## ASSIGNMENT:
Transcribe exactly everything in the data below from the line containing "def pvDomStr (s" down to the line containing "-- ===== end of", both lines included and nothing further.

## DATASET CONTENT:
-- pv_equiv track=rewrite | github.com/chobojajg/codequiz | 프로그래머스/0/181918. 배열 만들기 4/배열 만들기 4.py | solution
-- ===== SOURCE A (Python) =====
-- def solution(arr):
--     stk = []
--     while len(arr):
--         a = arr.index(min(arr))
--         if arr[a] in stk:
--             stk.pop()
--         stk.append(arr.pop(a))
--         arr = arr[a:]
--
--     return stk
-- ===== SOURCE B (Python) =====
-- def solution(arr):
--     # One right-to-left pass: keep the strict running minima (suffix minima),
--     # then reverse to get them in increasing order.
--     out = []
--     cur = None
--     for x in reversed(arr):
--         if cur is None or x < cur:
--             cur = x
--             out.append(x)
--     out.reverse()
--     return out
-- ===== Notes on version B (the rewrite author's own statement) =====
-- stated objective: faster
-- what changed: Replaced the repeated min/index/pop/slice passes over the shrinking list with a single right-to-left scan that records strict running minima (the suffix minima) and reverses the record list.
import Mathlib
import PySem

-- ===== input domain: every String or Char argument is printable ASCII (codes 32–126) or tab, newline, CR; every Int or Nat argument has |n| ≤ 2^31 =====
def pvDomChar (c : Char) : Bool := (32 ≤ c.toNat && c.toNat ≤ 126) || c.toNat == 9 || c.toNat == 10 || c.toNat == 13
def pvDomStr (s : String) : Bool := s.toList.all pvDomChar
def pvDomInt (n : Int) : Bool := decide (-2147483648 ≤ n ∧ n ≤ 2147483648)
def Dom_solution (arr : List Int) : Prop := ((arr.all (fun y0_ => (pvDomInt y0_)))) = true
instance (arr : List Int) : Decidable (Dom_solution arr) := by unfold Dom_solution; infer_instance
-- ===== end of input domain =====

-- B replaces A's quadratic min/index/pop/slice loop with one right-to-left pass
-- collecting strict running minima (objective: faster; note A pops one element
-- from the caller's list in place, B does not mutate — equivalence is about the return value).


-- ===== PORT A =====
-- the while loop of A: state (arr, stk); each step finds the first minimum,
-- dedups the stack top, appends the popped minimum, and keeps arr[a:]
def solGoA (arr stk : List Int) : List Int :=
  if _h : arr = [] then stk
  else
    match PySem.List.min? arr (fun x => x) with
    | none => stk                      -- unreachable: arr ≠ []
    | some m =>
      match PySem.List.index? arr m with
      | none => stk                    -- unreachable: m ∈ arr
      | some a =>
        let stk1 :=
          match PySem.List.pyGet? arr (a : Int) with
          | none => stk                -- unreachable: a in range
          | some v =>
            if v ∈ stk then
              match PySem.List.pop? stk (-1) with   -- stk.pop()
              | some (_, s) => s
              | none => stk            -- unreachable: v ∈ stk so stk ≠ []
            else stk
        match _hpop : PySem.List.pop? arr (a : Int) with
        | none => stk1                 -- unreachable: a in range
        | some (v, arr2) =>
          solGoA (PySem.List.slice arr2 (some (a : Int)) none) (stk1 ++ [v])
termination_by arr.length
decreasing_by
  have h2 : arr2.length + 1 = arr.length := by
    simpa using PySem.List.length_of_pop?_eq_some arr _hpop
  rw [PySem.List.slice_from_natCast]
  simp only [List.length_drop]
  omega

def solution (arr : List Int) : List Int := solGoA arr []

-- ===== PORT B =====
def solution_alt (arr : List Int) : List Int :=
  let st := arr.reverse.foldl
    (fun (st : List Int × Option Int) x =>
      match st.2 with
      | none => (st.1 ++ [x], some x)
      | some c => if x < c then (st.1 ++ [x], some x) else st)
    ([], none)
  st.1.reverse

-- ===== PRECONDITION & SPEC =====
def Spec_solution (arr : List Int) (out : List Int) : Prop := out = solution_alt arr
instance (arr : List Int) (out : List Int) : Decidable (Spec_solution arr out) := by unfold Spec_solution; infer_instance

-- ===== CLAIM (what is proved, stated in full; the proofs are below) =====
def Claim_equal_solution : Prop := ∀ (arr : List Int), Dom_solution arr → Spec_solution arr (solution arr)

-- ===== LEMMAS AND PROOFS =====

-- the common recursive description: keep x iff x is strictly below everything to its right
def fRec : List Int → List Int
  | [] => []
  | x :: xs =>
    let r := fRec xs
    match r.head? with
    | none => [x]
    | some h => if x < h then x :: r else r

-- drop a leading t
def rstrip (t? : Option Int) (l : List Int) : List Int :=
  match t? with
  | none => l
  | some t => if l.head? = some t then l.tail else l

lemma fRec_head_min : ∀ (xs : List Int), xs ≠ [] →
    ∃ h, (fRec xs).head? = some h ∧ h ∈ xs ∧ ∀ x ∈ xs, h ≤ x := by
  intro xs
  induction xs with
  | nil => intro h; exact absurd rfl h
  | cons x xs ih =>
    intro _
    by_cases hx : xs = []
    · subst hx
      exact ⟨x, by simp [fRec], by simp, by simp⟩
    · obtain ⟨h, hh, hmem, hle⟩ := ih hx
      by_cases hlt : x < h
      · refine ⟨x, ?_, by simp, ?_⟩
        · simp only [fRec, hh, if_pos hlt, List.head?_cons]
        · intro y hy
          rcases List.mem_cons.mp hy with rfl | hy
          · exact le_refl y
          · exact le_of_lt (lt_of_lt_of_le hlt (hle y hy))
      · refine ⟨h, ?_, List.mem_cons_of_mem _ hmem, ?_⟩
        · simp only [fRec, hh, if_neg hlt]
        · intro y hy
          rcases List.mem_cons.mp hy with rfl | hy
          · exact le_of_not_gt (by simpa using hlt)
          · exact hle y hy

lemma fRec_split : ∀ (pre : List Int) (m : Int) (suf : List Int),
    (∀ y ∈ pre, m < y) → (∀ x ∈ suf, m ≤ x) →
    fRec (pre ++ m :: suf) = m :: rstrip (some m) (fRec suf) := by
  intro pre
  induction pre with
  | nil =>
    intro m suf _ hsuf
    by_cases hs : suf = []
    · subst hs; simp [fRec, rstrip]
    · obtain ⟨h, hh, hmem, _⟩ := fRec_head_min suf hs
      have hmh : m ≤ h := hsuf h hmem
      by_cases hlt : m < h
      · have hne : h ≠ m := by omega
        simp only [List.nil_append, fRec, hh, if_pos hlt, rstrip]
        simp [hne]
      · have hme : h = m := le_antisymm (le_of_not_gt (by simpa using hlt)) hmh
        subst hme
        have hcons : fRec suf = h :: (fRec suf).tail := by
          cases hfs : fRec suf with
          | nil => rw [hfs] at hh; simp at hh
          | cons a t => rw [hfs] at hh; injection hh with hh; subst hh; rfl
        simp only [List.nil_append, fRec, hh, if_neg hlt, rstrip]
        simpa using hcons
  | cons y pre ih =>
    intro m suf hpre hsuf
    have hrest := ih m suf (fun z hz => hpre z (List.mem_cons_of_mem _ hz)) hsuf
    have hne : pre ++ m :: suf ≠ [] := by simp
    obtain ⟨h, hh, _, hle⟩ := fRec_head_min (pre ++ m :: suf) hne
    have hm : h ≤ m := hle m (by simp)
    have hym : m < y := hpre y (List.mem_cons_self)
    have hnlt : ¬ y < h := by omega
    show fRec (y :: (pre ++ m :: suf)) = m :: rstrip (some m) (fRec suf)
    simp only [fRec, hh, if_neg hnlt]
    exact hrest

lemma eraseIdx_append_cons : ∀ (pre : List Int) (m : Int) (suf : List Int),
    (pre ++ m :: suf).eraseIdx pre.length = pre ++ suf := by
  intro pre m suf
  induction pre with
  | nil => rfl
  | cons y pre ih => simpa [List.eraseIdx] using ih

lemma getElem_append_cons (pre : List Int) (m : Int) (suf : List Int)
    (h : pre.length < (pre ++ m :: suf).length) :
    (pre ++ m :: suf)[pre.length] = m := by
  rw [List.getElem_append_right (le_refl pre.length)]
  simp

-- the main invariant of A's loop: stk is a strictly increasing record list whose
-- last element is at most everything still in arr
lemma go_main : ∀ (n : Nat) (arr stk : List Int), arr.length ≤ n →
    (∀ y ∈ stk.dropLast, ∀ x ∈ arr, y < x) →
    (∀ t, stk.getLast? = some t → ∀ x ∈ arr, t ≤ x) →
    solGoA arr stk = stk ++ rstrip stk.getLast? (fRec arr) := by
  intro n
  induction n with
  | zero =>
    intro arr stk hlen _ _
    have : arr = [] := List.length_eq_zero_iff.mp (Nat.le_zero.mp hlen)
    subst this
    rw [solGoA.eq_def]
    cases h : stk.getLast? <;> simp [fRec, rstrip]
  | succ n ih =>
    intro arr stk hlen hpre hlast
    by_cases harr : arr = []
    · subst harr
      rw [solGoA.eq_def]
      cases h : stk.getLast? <;> simp [fRec, rstrip]
    · -- decompose the step
      obtain ⟨m, hm⟩ := Option.ne_none_iff_exists'.mp
        (fun hc => harr ((PySem.List.min?_eq_none_iff arr (fun x => x)).mp hc))
      have hmmem : m ∈ arr := PySem.List.min?_mem hm
      have hmmin : ∀ x ∈ arr, m ≤ x := by
        intro x hx; exact PySem.List.min?_isMin (key := fun x => x) hm x hx
      obtain ⟨a, ha⟩ := Option.isSome_iff_exists.mp
        ((PySem.List.index?_isSome_iff arr m).mpr hmmem)
      obtain ⟨pre, suf, hsplit, hplen, hnotin⟩ :=
        (PySem.List.index?_eq_some_iff arr m a).mp ha
      have hprelt : ∀ y ∈ pre, m < y := by
        intro y hy
        have : m ≤ y := hmmin y (by rw [hsplit]; exact List.mem_append_left _ hy)
        rcases lt_or_eq_of_le this with h | h
        · exact h
        · exact absurd (h ▸ hy) hnotin
      have hsuf : ∀ x ∈ suf, m ≤ x := by
        intro x hx; exact hmmin x (by rw [hsplit]; simp [hx])
      have hget : PySem.List.pyGet? arr (a : Int) = some m := by
        rw [hsplit, ← hplen]; exact PySem.List.pyGet?_append_length pre suf m
      have haLt : a < arr.length := by rw [hsplit, ← hplen]; simp
      have hpop : PySem.List.pop? arr (a : Int) = some (m, pre ++ suf) := by
        rw [PySem.List.pop?_natCast arr a haLt]
        congr 1
        refine Prod.ext ?_ ?_
        · show arr[a] = m
          subst hsplit hplen; exact getElem_append_cons pre m suf haLt
        · show arr.eraseIdx a = pre ++ suf
          subst hsplit hplen; exact eraseIdx_append_cons pre m suf
      have hslice : PySem.List.slice (pre ++ suf) (some (a : Int)) none = suf := by
        rw [PySem.List.slice_from_natCast, ← hplen]
        exact List.drop_left
      have harglen : suf.length ≤ n := by
        have : arr.length = pre.length + 1 + suf.length := by rw [hsplit]; simp; omega
        omega
      -- membership of m in stk ↔ m is the last element
      have hmem_iff : (m ∈ stk) ↔ stk.getLast? = some m := by
        constructor
        · intro hms
          cases hstk : stk.getLast? with
          | none =>
            have : stk = [] := List.getLast?_eq_none_iff.mp hstk
            subst this; simp at hms
          | some t =>
            have hstk' : stk = stk.dropLast ++ [t] :=
              (List.dropLast_append_getLast? t hstk).symm
            rcases List.mem_append.mp (hstk' ▸ hms) with hd | hl
            · exact absurd (hpre m hd m hmmem) (lt_irrefl m)
            · simp [List.mem_singleton.mp hl]
        · intro ht
          rw [← List.dropLast_append_getLast? m ht]
          exact List.mem_append_right _ (by simp)
      -- the invariant for the recursive call, for either next stack s1 ++ [m]
      -- evaluate one unfolding of solGoA
      rw [solGoA.eq_def]
      simp only [dif_neg harr, hm, ha, hget]
      by_cases hms : m ∈ stk
      · -- dedup case: pop the last element (= m) and push m back: stack unchanged
        have hlastm : stk.getLast? = some m := hmem_iff.mp hms
        have hstk' : stk = stk.dropLast ++ [m] :=
          (List.dropLast_append_getLast? m hlastm).symm
        have hpopstk : PySem.List.pop? stk (-1) = some (m, stk.dropLast) := by
          conv_lhs => rw [hstk']
          exact PySem.List.pop?_last stk.dropLast m
        simp only [if_pos hms, hpopstk]
        split
        · next heq => rw [hpop] at heq; cases heq
        · next v arr2 heq =>
          rw [hpop] at heq
          injection heq with heq
          obtain ⟨rfl, rfl⟩ := Prod.mk.injEq .. ▸ And.intro (congrArg Prod.fst heq) (congrArg Prod.snd heq)
          have hrec := ih suf (stk.dropLast ++ [m])
            harglen
            (by
              simp only [List.dropLast_concat]
              intro y hy x hx
              exact lt_of_lt_of_le (hpre y (by rw [hstk']; simp [hy]) m hmmem) (hsuf x hx))
            (by
              intro t htl x hx
              rw [List.getLast?_concat] at htl
              injection htl with htl
              rw [← htl]; exact hsuf x hx)
          simp only [List.append_eq]
          rw [hslice, hrec, List.getLast?_concat]
          rw [hsplit, fRec_split pre m suf hprelt hsuf]
          conv_rhs => rw [hstk']
          simp [rstrip]
      · -- fresh minimum: push it
        simp only [if_neg hms]
        have hlastne : stk.getLast? ≠ some m := fun hc => hms (hmem_iff.mpr hc)
        split
        · next heq => rw [hpop] at heq; cases heq
        · next v arr2 heq =>
          rw [hpop] at heq
          injection heq with heq
          obtain ⟨rfl, rfl⟩ := Prod.mk.injEq .. ▸ And.intro (congrArg Prod.fst heq) (congrArg Prod.snd heq)
          have hrec := ih suf (stk ++ [m])
            harglen
            (by
              simp only [List.dropLast_concat]
              intro y hy x hx
              cases hstk : stk.getLast? with
              | none =>
                have : stk = [] := List.getLast?_eq_none_iff.mp hstk
                subst this; simp at hy
              | some t =>
                have hstk' : stk = stk.dropLast ++ [t] :=
                  (List.dropLast_append_getLast? t hstk).symm
                rcases List.mem_append.mp (hstk' ▸ hy) with hd | hl
                · exact lt_of_lt_of_le (hpre y hd m hmmem) (hsuf x hx)
                · rw [List.mem_singleton.mp hl]
                  have h1 : t ≤ m := hlast t hstk m hmmem
                  have h2 : t ≠ m := fun hc => hlastne (hc ▸ hstk)
                  exact lt_of_lt_of_le (lt_of_le_of_ne h1 h2) (hsuf x hx))
            (by
              intro t htl x hx
              rw [List.getLast?_concat] at htl
              injection htl with htl
              rw [← htl]; exact hsuf x hx)
          simp only [List.append_eq]
          rw [hslice, hrec, List.getLast?_concat]
          rw [hsplit, fRec_split pre m suf hprelt hsuf]
          have hkeep : rstrip stk.getLast? (m :: rstrip (some m) (fRec suf)) =
              m :: rstrip (some m) (fRec suf) := by
            cases hstk : stk.getLast? with
            | none => rfl
            | some t =>
              have hmt : ¬ m = t := fun hc => hlastne (by rw [hstk, ← hc])
              simp [rstrip, hmt]
          rw [hkeep]
          simp [rstrip]

lemma solution_eq_fRec (arr : List Int) : solution arr = fRec arr := by
  unfold solution
  rw [go_main arr.length arr [] (le_refl _) (by simp) (by simp)]
  simp [rstrip]

lemma alt_fold (arr : List Int) :
    arr.reverse.foldl
      (fun (st : List Int × Option Int) x =>
        match st.2 with
        | none => (st.1 ++ [x], some x)
        | some c => if x < c then (st.1 ++ [x], some x) else st)
      ([], none) = ((fRec arr).reverse, (fRec arr).head?) := by
  induction arr with
  | nil => simp [fRec]
  | cons x xs ih =>
    rw [List.reverse_cons, List.foldl_append, ih]
    simp only [List.foldl_cons, List.foldl_nil]
    cases hh : (fRec xs).head? with
    | none =>
      have hnil : fRec xs = [] := List.head?_eq_none_iff.mp hh
      simp [fRec, hnil]
    | some h =>
      by_cases hlt : x < h
      · simp [fRec, hh, hlt]
      · simp [fRec, hh, hlt]

lemma solution_alt_eq_fRec (arr : List Int) : solution_alt arr = fRec arr := by
  unfold solution_alt
  rw [alt_fold]
  simp

-- ===== VERDICT (by name: the statement is the Claim_ definition above) =====
theorem solution_spec : Claim_equal_solution := by
  intro arr _
  unfold Spec_solution
  rw [solution_eq_fRec, solution_alt_eq_fRec]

## ANSWER BOX:
def pvDomStr (s : String) : Bool := s.toList.all pvDomChar
def pvDomInt (n : Int) : Bool := decide (-2147483648 ≤ n ∧ n ≤ 2147483648)
def Dom_solution (arr : List Int) : Prop := ((arr.all (fun y0_ => (pvDomInt y0_)))) = true
instance (arr : List Int) : Decidable (Dom_solution arr) := by unfold Dom_solution; infer_instance
-- ===== end of input domain =====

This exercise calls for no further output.